-- pv_equiv track=rewrite | github.com/siegfriedd17/rubics-cube-3D | rubic.py | make_face
-- ===== SOURCE A (Python) =====
-- def make_face(div, face):
--     """renvoie les 4 points pour chaque sub face crée"""
--     all_face = []
--     nbr_face = [i for i in range(0,len(face))]
--     for coef in nbr_face:
--         for y in range(div+1):
--             for x in range(div+1):
--                 x1 = x+1
--                 y1 = y+1
--                 rect = (div+2)**2*coef
--                 face = ( ( x+y*(div+2) )+rect, ( x1+y*(div+2) )+rect,
--                         ( x1+y1*(div+2) )+rect,( x+y1*(div+2) )+rect)
--                 all_face.append(face)
--     return all_face
-- ===== SOURCE B (Python) =====
-- def make_face(div, face):
--     """renvoie les 4 points pour chaque sub face cree"""
--     base = [(x + y * (div + 2), x + 1 + y * (div + 2),
--              x + 1 + (y + 1) * (div + 2), x + (y + 1) * (div + 2))
--             for y in range(div + 1) for x in range(div + 1)]
--     step = (div + 2) ** 2
--     all_face = []
--     for coef in range(len(face)):
--         rect = step * coef
--         all_face.extend((a + rect, b + rect, c + rect, d + rect) for a, b, c, d in base)
--     return all_face
-- ===== Notes on version B (the rewrite author's own statement) =====
-- stated objective: alternative
-- what changed: B precomputes the single-face corner table once and, per face index, extends the output with that table shifted by (div+2)^2*coef, instead of recomputing every corner tuple from x,y,coef inside a triple nested loop.
import Mathlib
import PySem

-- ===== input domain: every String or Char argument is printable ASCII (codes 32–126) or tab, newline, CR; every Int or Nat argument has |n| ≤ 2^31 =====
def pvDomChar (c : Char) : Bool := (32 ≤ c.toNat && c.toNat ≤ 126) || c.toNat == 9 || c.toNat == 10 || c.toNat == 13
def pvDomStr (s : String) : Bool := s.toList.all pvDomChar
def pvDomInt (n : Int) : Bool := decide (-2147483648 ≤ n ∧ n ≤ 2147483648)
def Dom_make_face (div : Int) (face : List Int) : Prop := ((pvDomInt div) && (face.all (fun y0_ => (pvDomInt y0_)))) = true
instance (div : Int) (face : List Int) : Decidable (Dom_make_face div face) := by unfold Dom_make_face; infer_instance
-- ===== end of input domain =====

-- B precomputes the single-face corner table once and shifts it per face index; A recomputes each corner tuple inside a triple nested loop. Return values proved equal on all inputs.

-- ===== PORT A =====
def make_face (div : Int) (face : List Int) : List (Int × Int × Int × Int) :=
  let nbr_face := PySem.List.pyRange 0 (face.length : Int) 1
  nbr_face.foldl (fun all_face coef =>
    (PySem.List.pyRange 0 (div + 1) 1).foldl (fun accY y =>
      (PySem.List.pyRange 0 (div + 1) 1).foldl (fun accX x =>
        let x1 := x + 1
        let y1 := y + 1
        let rect := (div + 2) ^ 2 * coef
        accX ++ [((x + y * (div + 2)) + rect, (x1 + y * (div + 2)) + rect,
                  (x1 + y1 * (div + 2)) + rect, (x + y1 * (div + 2)) + rect)]) accY) all_face) []

-- ===== PORT B =====
def make_face_alt (div : Int) (face : List Int) : List (Int × Int × Int × Int) :=
  let base := (PySem.List.pyRange 0 (div + 1) 1).flatMap (fun y =>
    (PySem.List.pyRange 0 (div + 1) 1).map (fun x =>
      (x + y * (div + 2), x + 1 + y * (div + 2),
       x + 1 + (y + 1) * (div + 2), x + (y + 1) * (div + 2))))
  let step := (div + 2) ^ 2
  (PySem.List.pyRange 0 (face.length : Int) 1).foldl (fun all_face coef =>
    let rect := step * coef
    all_face ++ base.map (fun t =>
      (t.1 + rect, t.2.1 + rect, t.2.2.1 + rect, t.2.2.2 + rect))) []

-- ===== PRECONDITION & SPEC =====
def Spec_make_face (div : Int) (face : List Int) (out : List (Int × Int × Int × Int)) : Prop := out = make_face_alt div face
instance (div : Int) (face : List Int) (out : List (Int × Int × Int × Int)) : Decidable (Spec_make_face div face out) := by unfold Spec_make_face; infer_instance

-- ===== CLAIM (what is proved, stated in full; the proofs are below) =====
def Claim_equal_make_face : Prop := ∀ (div : Int) (face : List Int), Dom_make_face div face → Spec_make_face div face (make_face div face)

-- ===== LEMMAS AND PROOFS =====

-- A's inner double loop for one coef appends exactly B's shifted base table
theorem make_face_inner_eq (div coef : Int) (acc : List (Int × Int × Int × Int)) :
    (PySem.List.pyRange 0 (div + 1) 1).foldl (fun accY y =>
      (PySem.List.pyRange 0 (div + 1) 1).foldl (fun accX x =>
        accX ++ [((x + y * (div + 2)) + (div + 2) ^ 2 * coef,
                  (x + 1 + y * (div + 2)) + (div + 2) ^ 2 * coef,
                  (x + 1 + (y + 1) * (div + 2)) + (div + 2) ^ 2 * coef,
                  (x + (y + 1) * (div + 2)) + (div + 2) ^ 2 * coef)]) accY) acc
    = acc ++ ((PySem.List.pyRange 0 (div + 1) 1).flatMap (fun y =>
        (PySem.List.pyRange 0 (div + 1) 1).map (fun x =>
          (x + y * (div + 2), x + 1 + y * (div + 2),
           x + 1 + (y + 1) * (div + 2), x + (y + 1) * (div + 2))))).map (fun t =>
        (t.1 + (div + 2) ^ 2 * coef, t.2.1 + (div + 2) ^ 2 * coef,
         t.2.2.1 + (div + 2) ^ 2 * coef, t.2.2.2 + (div + 2) ^ 2 * coef)) := by
  rw [List.map_flatMap]
  rw [PySem.List.foldl_congr_mem
      (g := fun accY y => accY ++ ((PySem.List.pyRange 0 (div + 1) 1).map (fun x =>
        (x + y * (div + 2), x + 1 + y * (div + 2),
         x + 1 + (y + 1) * (div + 2), x + (y + 1) * (div + 2)))).map (fun t =>
        (t.1 + (div + 2) ^ 2 * coef, t.2.1 + (div + 2) ^ 2 * coef,
         t.2.2.1 + (div + 2) ^ 2 * coef, t.2.2.2 + (div + 2) ^ 2 * coef)))]
  · exact PySem.List.foldl_append_eq_flatMap _ _ _
  · intro accY y _
    rw [List.map_map]
    exact PySem.List.foldl_append_singleton_eq_map _ _ _

theorem make_face_spec : Claim_equal_make_face := by
  intro div face _
  unfold Spec_make_face make_face make_face_alt
  simp only []
  apply PySem.List.foldl_congr_mem
  intro acc coef _
  exact make_face_inner_eq div coef acc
•••••
- TASK OBJECTIVE: Pull out each line of the records holding the string "renvoie".

- PROBLEM SOLUTION:
--     """renvoie les 4 points pour chaque sub face crée"""
--     """renvoie les 4 points pour chaque sub face cree"""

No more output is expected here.